→ RECORD EXTRACTS

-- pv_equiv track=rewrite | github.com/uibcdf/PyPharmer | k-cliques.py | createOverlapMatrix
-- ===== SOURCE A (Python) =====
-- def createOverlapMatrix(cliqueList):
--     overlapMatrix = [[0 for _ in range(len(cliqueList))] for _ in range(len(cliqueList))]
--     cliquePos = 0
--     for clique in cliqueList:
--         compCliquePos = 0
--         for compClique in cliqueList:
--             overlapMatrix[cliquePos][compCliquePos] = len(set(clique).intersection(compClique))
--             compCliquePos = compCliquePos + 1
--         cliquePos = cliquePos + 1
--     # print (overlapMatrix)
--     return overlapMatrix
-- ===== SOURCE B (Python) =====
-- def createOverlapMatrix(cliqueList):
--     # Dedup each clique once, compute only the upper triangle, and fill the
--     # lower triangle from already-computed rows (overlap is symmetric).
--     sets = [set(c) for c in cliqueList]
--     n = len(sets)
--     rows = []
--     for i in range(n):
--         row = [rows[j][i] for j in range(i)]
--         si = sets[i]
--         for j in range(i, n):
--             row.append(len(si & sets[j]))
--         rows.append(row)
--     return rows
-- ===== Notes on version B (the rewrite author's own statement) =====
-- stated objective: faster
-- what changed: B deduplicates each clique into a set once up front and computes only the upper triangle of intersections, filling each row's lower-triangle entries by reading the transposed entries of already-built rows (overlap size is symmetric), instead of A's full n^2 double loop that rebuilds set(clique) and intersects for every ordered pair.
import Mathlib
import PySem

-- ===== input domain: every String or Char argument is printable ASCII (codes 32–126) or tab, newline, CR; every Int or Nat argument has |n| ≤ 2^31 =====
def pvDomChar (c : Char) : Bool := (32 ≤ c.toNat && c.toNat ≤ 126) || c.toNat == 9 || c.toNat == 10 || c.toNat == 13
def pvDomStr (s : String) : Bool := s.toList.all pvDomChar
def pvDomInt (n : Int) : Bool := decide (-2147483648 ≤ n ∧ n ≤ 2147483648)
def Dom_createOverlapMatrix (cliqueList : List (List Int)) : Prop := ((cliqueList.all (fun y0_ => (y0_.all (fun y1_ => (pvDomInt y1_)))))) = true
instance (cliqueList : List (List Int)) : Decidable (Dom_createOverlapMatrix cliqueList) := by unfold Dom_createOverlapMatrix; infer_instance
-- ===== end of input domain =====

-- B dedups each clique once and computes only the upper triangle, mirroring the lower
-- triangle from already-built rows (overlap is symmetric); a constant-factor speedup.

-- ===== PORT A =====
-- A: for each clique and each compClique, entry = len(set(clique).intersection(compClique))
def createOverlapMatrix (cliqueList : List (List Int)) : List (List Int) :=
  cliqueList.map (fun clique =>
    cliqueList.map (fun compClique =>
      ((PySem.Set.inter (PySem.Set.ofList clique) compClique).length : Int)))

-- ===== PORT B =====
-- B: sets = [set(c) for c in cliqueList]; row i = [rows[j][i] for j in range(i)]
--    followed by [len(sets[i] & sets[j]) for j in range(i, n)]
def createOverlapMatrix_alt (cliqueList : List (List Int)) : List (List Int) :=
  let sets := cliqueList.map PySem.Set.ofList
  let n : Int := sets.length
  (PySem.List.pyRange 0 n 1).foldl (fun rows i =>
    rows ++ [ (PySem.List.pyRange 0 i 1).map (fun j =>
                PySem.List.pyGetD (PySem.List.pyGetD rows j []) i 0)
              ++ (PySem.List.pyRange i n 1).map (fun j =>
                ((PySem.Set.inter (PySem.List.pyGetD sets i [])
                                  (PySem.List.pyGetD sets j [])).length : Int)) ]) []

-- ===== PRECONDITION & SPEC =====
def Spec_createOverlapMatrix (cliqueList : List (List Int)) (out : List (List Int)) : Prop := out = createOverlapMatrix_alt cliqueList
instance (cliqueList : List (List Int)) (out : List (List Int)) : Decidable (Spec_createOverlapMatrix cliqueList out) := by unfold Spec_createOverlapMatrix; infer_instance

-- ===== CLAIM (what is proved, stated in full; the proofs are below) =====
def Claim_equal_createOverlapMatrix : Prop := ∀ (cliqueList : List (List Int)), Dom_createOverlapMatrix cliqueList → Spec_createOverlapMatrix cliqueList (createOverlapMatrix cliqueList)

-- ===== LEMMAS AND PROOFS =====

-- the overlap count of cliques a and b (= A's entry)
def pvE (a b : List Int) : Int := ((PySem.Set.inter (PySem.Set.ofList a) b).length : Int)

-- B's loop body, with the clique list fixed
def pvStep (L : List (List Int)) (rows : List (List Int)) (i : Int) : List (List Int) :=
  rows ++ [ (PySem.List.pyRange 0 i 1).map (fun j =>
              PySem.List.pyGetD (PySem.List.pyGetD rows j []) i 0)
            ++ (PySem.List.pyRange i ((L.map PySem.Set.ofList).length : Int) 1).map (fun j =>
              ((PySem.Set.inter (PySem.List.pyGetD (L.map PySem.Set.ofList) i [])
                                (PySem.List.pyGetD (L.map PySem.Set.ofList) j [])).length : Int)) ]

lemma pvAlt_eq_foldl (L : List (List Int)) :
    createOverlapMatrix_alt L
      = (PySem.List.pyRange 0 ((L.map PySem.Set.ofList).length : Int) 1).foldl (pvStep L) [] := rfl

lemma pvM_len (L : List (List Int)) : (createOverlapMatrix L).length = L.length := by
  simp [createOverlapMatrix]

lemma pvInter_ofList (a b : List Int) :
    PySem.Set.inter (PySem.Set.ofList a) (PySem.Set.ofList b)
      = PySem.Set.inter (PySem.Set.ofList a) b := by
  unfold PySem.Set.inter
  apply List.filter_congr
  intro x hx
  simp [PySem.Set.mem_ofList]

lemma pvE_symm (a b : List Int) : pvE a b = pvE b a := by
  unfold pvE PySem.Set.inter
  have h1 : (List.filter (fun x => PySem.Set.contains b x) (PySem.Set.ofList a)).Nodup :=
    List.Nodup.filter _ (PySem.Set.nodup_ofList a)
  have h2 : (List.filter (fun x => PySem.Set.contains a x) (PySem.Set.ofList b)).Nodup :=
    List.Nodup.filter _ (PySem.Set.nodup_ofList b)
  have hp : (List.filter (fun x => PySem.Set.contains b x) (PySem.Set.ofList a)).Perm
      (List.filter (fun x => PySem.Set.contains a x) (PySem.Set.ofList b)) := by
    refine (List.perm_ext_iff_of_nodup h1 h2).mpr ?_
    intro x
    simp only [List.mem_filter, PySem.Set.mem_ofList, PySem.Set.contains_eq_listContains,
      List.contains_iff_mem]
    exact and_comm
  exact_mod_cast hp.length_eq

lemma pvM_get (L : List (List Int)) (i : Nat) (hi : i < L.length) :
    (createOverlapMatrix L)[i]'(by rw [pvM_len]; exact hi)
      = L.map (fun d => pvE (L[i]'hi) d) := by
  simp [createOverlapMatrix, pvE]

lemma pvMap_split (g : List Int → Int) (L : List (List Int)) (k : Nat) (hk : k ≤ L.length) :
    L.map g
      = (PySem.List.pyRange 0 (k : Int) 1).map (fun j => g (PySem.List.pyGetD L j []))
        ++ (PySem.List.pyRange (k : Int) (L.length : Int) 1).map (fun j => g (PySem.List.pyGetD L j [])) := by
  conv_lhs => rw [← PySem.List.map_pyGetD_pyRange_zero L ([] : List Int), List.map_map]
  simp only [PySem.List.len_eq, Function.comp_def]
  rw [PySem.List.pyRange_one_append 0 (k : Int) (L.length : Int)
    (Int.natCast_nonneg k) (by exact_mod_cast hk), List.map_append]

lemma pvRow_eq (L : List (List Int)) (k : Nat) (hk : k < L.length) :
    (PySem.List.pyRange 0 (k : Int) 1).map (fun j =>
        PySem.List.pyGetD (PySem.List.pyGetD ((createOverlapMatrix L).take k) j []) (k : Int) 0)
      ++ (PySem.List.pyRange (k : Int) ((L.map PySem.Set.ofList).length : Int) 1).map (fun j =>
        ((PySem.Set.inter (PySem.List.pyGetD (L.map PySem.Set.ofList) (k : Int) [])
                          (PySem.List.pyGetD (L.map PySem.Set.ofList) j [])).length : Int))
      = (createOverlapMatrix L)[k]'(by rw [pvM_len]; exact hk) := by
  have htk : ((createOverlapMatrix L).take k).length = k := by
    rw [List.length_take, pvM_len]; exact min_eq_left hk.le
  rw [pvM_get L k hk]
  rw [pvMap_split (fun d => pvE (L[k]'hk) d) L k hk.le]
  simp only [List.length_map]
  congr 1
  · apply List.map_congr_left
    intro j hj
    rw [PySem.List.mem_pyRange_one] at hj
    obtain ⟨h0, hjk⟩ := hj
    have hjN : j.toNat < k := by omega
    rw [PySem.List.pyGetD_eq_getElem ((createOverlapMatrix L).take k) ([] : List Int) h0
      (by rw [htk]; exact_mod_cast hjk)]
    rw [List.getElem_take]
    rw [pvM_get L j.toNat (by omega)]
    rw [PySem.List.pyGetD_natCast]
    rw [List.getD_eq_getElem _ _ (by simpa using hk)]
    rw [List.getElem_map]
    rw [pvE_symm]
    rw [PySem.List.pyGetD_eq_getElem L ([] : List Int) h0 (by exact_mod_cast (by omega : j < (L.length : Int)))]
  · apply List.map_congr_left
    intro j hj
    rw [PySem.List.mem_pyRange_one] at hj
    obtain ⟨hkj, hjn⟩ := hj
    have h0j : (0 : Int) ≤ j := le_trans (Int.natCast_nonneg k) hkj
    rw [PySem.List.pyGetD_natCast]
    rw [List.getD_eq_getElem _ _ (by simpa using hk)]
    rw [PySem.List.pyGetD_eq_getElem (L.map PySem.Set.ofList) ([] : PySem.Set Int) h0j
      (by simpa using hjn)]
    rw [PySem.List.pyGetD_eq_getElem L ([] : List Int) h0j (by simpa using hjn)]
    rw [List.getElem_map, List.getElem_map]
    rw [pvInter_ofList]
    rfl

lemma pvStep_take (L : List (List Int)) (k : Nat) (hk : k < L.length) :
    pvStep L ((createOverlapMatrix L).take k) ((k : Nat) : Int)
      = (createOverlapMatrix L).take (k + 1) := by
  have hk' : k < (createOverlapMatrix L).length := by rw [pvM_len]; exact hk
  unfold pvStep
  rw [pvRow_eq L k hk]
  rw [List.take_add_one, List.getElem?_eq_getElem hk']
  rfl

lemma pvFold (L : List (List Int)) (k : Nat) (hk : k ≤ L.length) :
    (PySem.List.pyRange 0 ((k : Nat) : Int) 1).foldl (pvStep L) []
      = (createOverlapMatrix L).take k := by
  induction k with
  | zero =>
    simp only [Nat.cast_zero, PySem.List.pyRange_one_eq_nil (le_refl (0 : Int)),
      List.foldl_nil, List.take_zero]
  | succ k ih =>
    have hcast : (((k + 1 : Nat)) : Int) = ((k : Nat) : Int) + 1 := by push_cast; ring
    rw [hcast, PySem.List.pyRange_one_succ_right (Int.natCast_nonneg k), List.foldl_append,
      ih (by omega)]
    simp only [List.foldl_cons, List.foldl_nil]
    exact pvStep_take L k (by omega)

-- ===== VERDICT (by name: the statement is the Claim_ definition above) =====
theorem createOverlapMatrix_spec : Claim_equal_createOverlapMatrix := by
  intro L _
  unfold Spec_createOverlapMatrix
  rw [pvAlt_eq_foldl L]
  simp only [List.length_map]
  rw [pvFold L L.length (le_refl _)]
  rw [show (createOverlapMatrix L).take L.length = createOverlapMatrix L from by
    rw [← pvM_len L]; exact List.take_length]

→ DIRECTIONS FOR THIS TASK
Scan the records above and report how many lines include the word "toNat", without any other text.

→ ANSWER TO THIS TASK
3